(EXERCISE OBJECTIVE): In the entries that follow, the line with "exact hne (List.prefix_nil.mp hj)" opens the range and the line with "PySem.Set.contains (pvScan t.toList" closes it; repeat that range exactly, both lines included.

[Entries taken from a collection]
def extract_domain_knowledge_alt (experience_list : List (List (String × String))) (degrees : List String) : List String :=
  let domains : PySem.Set String := PySem.Set.empty
  let domains :=
    if experience_list = [] then domains else
      experience_list.foldl (fun s job =>
        match PySem.Dict.get? (PySem.Dict.mk job) "company_industry" with
        | none => s
        | some industry =>
          if industry = "" then s else
            pvApplyTags pvIndustryRules (pvScan (PySem.Str.lower industry).toList pvIndKws pvIndLens) s) domains
  let domains :=
    if degrees = [] then domains else
      pvApplyTags pvEduRules
        (pvScan (PySem.Str.join " " (degrees.map (fun d => PySem.Str.lower d))).toList pvEduKws pvEduLens) domains
  if domains = [] then ["General"] else domains

-- ===== PRECONDITION & SPEC =====
def Spec_extract_domain_knowledge (experience_list : List (List (String × String))) (degrees : List String) (out : List String) : Prop := out = extract_domain_knowledge_alt experience_list degrees
instance (experience_list : List (List (String × String))) (degrees : List String) (out : List String) : Decidable (Spec_extract_domain_knowledge experience_list degrees out) := by unfold Spec_extract_domain_knowledge; infer_instance

-- ===== CLAIM (what is proved, stated in full; the proofs are below) =====
def Claim_equal_extract_domain_knowledge : Prop := ∀ (experience_list : List (List (String × String))) (degrees : List String), Dom_extract_domain_knowledge experience_list degrees → Spec_extract_domain_knowledge experience_list degrees (extract_domain_knowledge experience_list degrees)

-- ===== LEMMAS AND PROOFS =====

-- membership in the scan result ↔ the keyword is an infix of the text
lemma pvScan_contains (t : List Char) (kws : PySem.Set (List Char)) (lengths : List Int)
    (hpos : ∀ L ∈ lengths, 0 ≤ L)
    (k : List Char) (hk : PySem.Set.contains kws k = true)
    (hlen : ((k.length : Int)) ∈ lengths) (hne : k ≠ []) :
    PySem.Set.contains (pvScan t kws lengths) k = PySem.Chars.isIn k t := by
  rw [show ∀ (a b : Bool), (a = b) ↔ ((a = true) ↔ (b = true)) from by decide]
  rw [PySem.Set.contains_iff, ← PySem.Chars.exists_prefix_drop_iff_isIn]
  unfold pvScan
  simp only [PySem.Set.mem_ofList, List.mem_flatMap, List.mem_range,
    List.mem_ite_nil_right, List.mem_singleton]
  constructor
  · rintro ⟨i, hi, L, hL, hc, hkw⟩
    refine ⟨i, ?_⟩
    subst hkw
    rw [PySem.List.slice_toNat t (Int.natCast_nonneg i) (by have := hpos L hL; omega)]
    exact (List.take_prefix _ _)
  · rintro ⟨j, hj⟩
    have hjlt : j < t.length := by
      by_contra h
      have hd : t.drop j = [] := List.drop_eq_nil_of_le (by omega)
      rw [hd] at hj
      exact hne (List.prefix_nil.mp hj)
    have hsl : PySem.List.slice t (some (j : Int)) (some ((j : Int) + (k.length : Int))) = k := by
      rw [show ((j : Int) + (k.length : Int)) = (((j + k.length : Nat) : Int)) by push_cast; ring,
          PySem.List.slice_natCast, show j + k.length - j = k.length by omega]
      exact (List.prefix_iff_eq_take.mp hj).symm
    exact ⟨j, hjlt, (k.length : Int), hlen, by rw [hsl]; exact ⟨hk, rfl⟩⟩

-- scan-set lookup of an industry keyword is exactly A's substring test
lemma pvIndHit (t k : String) (hk : PySem.Set.contains pvIndKws k.toList = true)
    (hlen : ((k.toList.length : Int)) ∈ pvIndLens) (hne : k.toList ≠ []) :
    PySem.Set.contains (pvScan t.toList pvIndKws pvIndLens) k.toList = PySem.Str.isIn k t := by
  rw [PySem.Str.isIn_eq]
  exact pvScan_contains _ _ _ (by decide) _ hk hlen hne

(THE ANSWER):
      exact hne (List.prefix_nil.mp hj)
    have hsl : PySem.List.slice t (some (j : Int)) (some ((j : Int) + (k.length : Int))) = k := by
      rw [show ((j : Int) + (k.length : Int)) = (((j + k.length : Nat) : Int)) by push_cast; ring,
          PySem.List.slice_natCast, show j + k.length - j = k.length by omega]
      exact (List.prefix_iff_eq_take.mp hj).symm
    exact ⟨j, hjlt, (k.length : Int), hlen, by rw [hsl]; exact ⟨hk, rfl⟩⟩

-- scan-set lookup of an industry keyword is exactly A's substring test
lemma pvIndHit (t k : String) (hk : PySem.Set.contains pvIndKws k.toList = true)
    (hlen : ((k.toList.length : Int)) ∈ pvIndLens) (hne : k.toList ≠ []) :
    PySem.Set.contains (pvScan t.toList pvIndKws pvIndLens) k.toList = PySem.Str.isIn k t := by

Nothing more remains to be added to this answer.